I use Musher's Secret on Jasper's paws. Keeps them from getting too dry and cracked, and also helps protect them from snow, ice, sand, and rock salt. I was surprised that he doesn't try to lick it off when I put it on! It smells rather nice, and he seems to really love it when I massage it into his paw pads. I don't have to use much--I've just been using a thin layer once a week.
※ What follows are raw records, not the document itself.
-- pv_equiv track=rewrite | github.com/corndogit/leetcode-python3 | easy/max_diff_by_remapping_digit.py | minMaxDifference
-- ===== SOURCE A (Python) =====
-- def minMaxDifference(num: int) -> int:
--     s = str(num)
--     uniques = set(s)
--     lowest = int(s.replace(s[0], '0'))
--     highest = 0
--
--     for i in list(uniques):
--         hi_num = s.replace(i, '9')
--         highest = max(highest, int(hi_num))
--
--     return highest - lowest
-- ===== SOURCE B (Python) =====
-- def minMaxDifference(num: int) -> int:
--     s = str(num)
--     hi = s
--     for c in s:
--         if c != '9':
--             hi = s.replace(c, '9')
--             break
--     return int(hi) - int(s.replace(s[0], '0'))
-- ===== Notes on version B (the rewrite author's own statement) =====
-- stated objective: alternative
-- what changed: B replaces A's exhaustive loop (build the set of distinct digits, try replacing each with '9', keep a running max) by a greedy single scan: the first character of str(num) that is not '9' is the one whose replacement maximises the number, so B replaces just that one and takes no max at all.
import Mathlib
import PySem

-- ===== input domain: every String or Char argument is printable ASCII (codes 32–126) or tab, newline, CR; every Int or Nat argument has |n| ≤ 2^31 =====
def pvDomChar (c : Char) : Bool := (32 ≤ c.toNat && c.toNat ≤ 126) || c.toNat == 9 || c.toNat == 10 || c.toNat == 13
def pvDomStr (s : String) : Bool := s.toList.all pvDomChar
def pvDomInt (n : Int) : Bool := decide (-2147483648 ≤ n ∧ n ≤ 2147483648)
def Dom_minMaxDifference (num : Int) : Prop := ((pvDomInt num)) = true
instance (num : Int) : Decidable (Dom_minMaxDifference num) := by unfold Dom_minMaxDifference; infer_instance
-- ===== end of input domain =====
theorem pvMain (tokens : List String) (d : PySem.Dict String String) :
    ∀ k i start value, tokens.length - i = k →
      1 ≤ i → i ≤ tokens.length → start < i →
      (∀ j, start ≤ j → j < i → (hj : j < tokens.length) → ((d.get? tokens[j]).isSome) = value) →
      pvFin d tokens (pvGroupTokensLoop tokens (pvMask d tokens) i [] start value) =
        pvAltGo d (tokens.drop start) := by
  intro k
  induction k with
  | zero =>
    intro i start value hk h1i hil hsi hconst
    have hin : ¬ i < tokens.length := by omega
    have hs : start < tokens.length := by omega
    rw [pvLoop_stop _ _ _ _ _ _ hin]
    have hm : (d.get? tokens[start]).isSome = value := hconst start (by omega) (by omega) hs
    have htd := pvTakeDrop tokens (fun x => ((d.get? x).isSome == value)) (start + 1) tokens.length
      (by omega) (by omega)
      (fun j hj1 hj2 hj3 => by simp [hconst j (by omega) (by omega) hj3])
      (fun hi2 => absurd hi2 (by omega))
    have hlen1 : (tokens.drop (start+1)).length = tokens.length - (start+1) := by simp
    have hlen0 : (tokens.drop start).length = tokens.length - start := by simp
    have hslice : PySem.List.slice tokens (some ((start : Int)))
        (some (((tokens.length - 1 + 1 : Nat) : Int))) = tokens.drop start := by
      rw [PySem.List.slice_natCast, show tokens.length - 1 + 1 = tokens.length from by omega,
        ← hlen0]
      exact List.take_length
    conv_rhs => rw [List.drop_eq_getElem_cons hs, pvAltGo_cons]
    rw [hm, htd.1, htd.2, ← hlen1, List.take_length, List.drop_length, pvAltGo_nil]
    simp only [pvFin, List.nil_append, List.map_cons, List.map_nil, hslice, pvF]
    rw [List.drop_eq_getElem_cons hs]
    simp only [List.map_cons]
  | succ k ih =>
    intro i start value hk h1i hil hsi hconst
    have hi : i < tokens.length := by omega
    have hs : start < tokens.length := by omega
    rw [pvGroupTokensLoop]
    simp only [dif_pos hi, pvMask_get d tokens i hi]
    by_cases hb : (d.get? tokens[i]).isSome = value
    · have hcond : ¬ (i ≠ 0 ∧ value ≠ (d.get? tokens[i]).isSome) := by simp [hb]
      simp only [if_neg hcond]
      rw [hb]
      exact ih (i+1) start value (by omega) (by omega) (by omega) (by omega)
        (fun j hj1 hj2 hj3 => by
          rcases Nat.lt_or_ge j i with h | h
          · exact hconst j hj1 h hj3
          · have hji : j = i := by omega
            subst hji; exact hb)
    · have hcond : (i ≠ 0 ∧ value ≠ (d.get? tokens[i]).isSome) := ⟨by omega, fun h => hb h.symm⟩
      simp only [if_pos hcond]
      rw [pvLoop_acc]
      simp only [List.nil_append]
      rw [show ([(value, PySem.List.slice tokens (some ((start:Int))) (some ((i:Int))))] ++
          (pvGroupTokensLoop tokens (pvMask d tokens) (i + 1) [] i ((d.get? tokens[i]).isSome)).1)
          = ((value, PySem.List.slice tokens (some ((start:Int))) (some ((i:Int)))) ::
          (pvGroupTokensLoop tokens (pvMask d tokens) (i + 1) [] i ((d.get? tokens[i]).isSome)).1) from rfl]
      have hfin : ∀ (x : Bool × List String) g p, pvFin d tokens ((x :: g, p) :
            List (Bool × List String) × Nat × Bool) = pvF d x :: pvFin d tokens (g, p) := by
        intro x g p; simp [pvFin]
      rw [show ((((value, PySem.List.slice tokens (some ((start:Int))) (some ((i:Int)))) ::
          (pvGroupTokensLoop tokens (pvMask d tokens) (i + 1) [] i ((d.get? tokens[i]).isSome)).1),
          (pvGroupTokensLoop tokens (pvMask d tokens) (i + 1) [] i ((d.get? tokens[i]).isSome)).2) :
          List (Bool × List String) × Nat × Bool)
          = (((value, PySem.List.slice tokens (some ((start:Int))) (some ((i:Int)))) ::
          (pvGroupTokensLoop tokens (pvMask d tokens) (i + 1) [] i ((d.get? tokens[i]).isSome)).1),
          (pvGroupTokensLoop tokens (pvMask d tokens) (i + 1) [] i ((d.get? tokens[i]).isSome)).2) from rfl]
      rw [hfin]
      rw [show ((pvGroupTokensLoop tokens (pvMask d tokens) (i + 1) [] i ((d.get? tokens[i]).isSome)).1,
          (pvGroupTokensLoop tokens (pvMask d tokens) (i + 1) [] i ((d.get? tokens[i]).isSome)).2)
          = pvGroupTokensLoop tokens (pvMask d tokens) (i + 1) [] i ((d.get? tokens[i]).isSome) from rfl]
      rw [ih (i+1) i ((d.get? tokens[i]).isSome) (by omega) (by omega) (by omega) (by omega)
        (fun j hj1 hj2 hj3 => by simp only [show j = i from by omega])]
      have hm : (d.get? tokens[start]).isSome = value := hconst start (by omega) (by omega) hs
      have htd := pvTakeDrop tokens (fun x => ((d.get? x).isSome == value)) (start + 1) i
        (by omega) (by omega)
        (fun j hj1 hj2 hj3 => by simp [hconst j (by omega) (by omega) hj3])
        (fun hi2 => by simp [hb])
      conv_rhs => rw [List.drop_eq_getElem_cons hs, pvAltGo_cons]
      rw [hm, htd.1, htd.2]
      have hslice : PySem.List.slice tokens (some ((start : Int))) (some ((i : Int)))
          = tokens[start] :: (tokens.drop (start+1)).take (i - (start+1)) := by
        rw [PySem.List.slice_natCast, List.drop_eq_getElem_cons hs,
          show i - start = (i - (start+1)) + 1 from by omega, List.take_succ_cons]
      rw [hslice, pvF]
I might have to up it once we get more ice/snow, but for now that seems to help his paw pads.

Here's the website: http://www.musherssecret.net/.


----------



## AfroViz (Jun 26, 2011)

I use Bag Balm for my girls.


----------



## Aimless1 (Sep 25, 2011)

I also use bag balm but don't know if they will ship to Hong Kong. Here is the contact info:

Dairy Association Co, Inc.
P. O. Box 145
Lyndonville, VT 05851
800-232-3610
802-626-3433 (fax)
[email protected]

I have heard of Mushers Secret and no doubt it works as advertised.


----------



## haefen (Jan 5, 2011)

Adding salmon oil (or another omega 3 and 6 rich oil) to the diet is good for prevention. I've gotten that advice from tons of people around here that swear it's a lifesaver (cold part of the world) and so far it seems to be working. Granted, my puppy is only 3 months old but so far her paws are smooth as a baby's butt in spite of the cold weather.


----------



## tracker (Jun 27, 2011)

bag balm all the way, funny Lui isn't interested in licking this off either.


----------



## dwishop (Feb 23, 2011)

One more vote here for Bag Balm as well. We used it on the farm all the time when I was growing up. Grandma even used it on us kids.


----------



## texasred (Jan 29, 2012)

Musher's Secret has been good on my dog paws. I use it to protect there paws from just about everything from cracking to snow. I first bought it to protect my dogs feet when we were hunting in the marshes.


----------



## Linescreamer (Sep 28, 2010)

Olive oil - twice a week when he is resting.


----------



## harrigab (Aug 21, 2011)

being a ceramic tiler I sometimes suffer from this myself!! I'm not sure wether or not it's advisable for dogs paws, but i use a hemp based cream from bodyshop and it clears the splits up within a couple of days (on my paws)


----------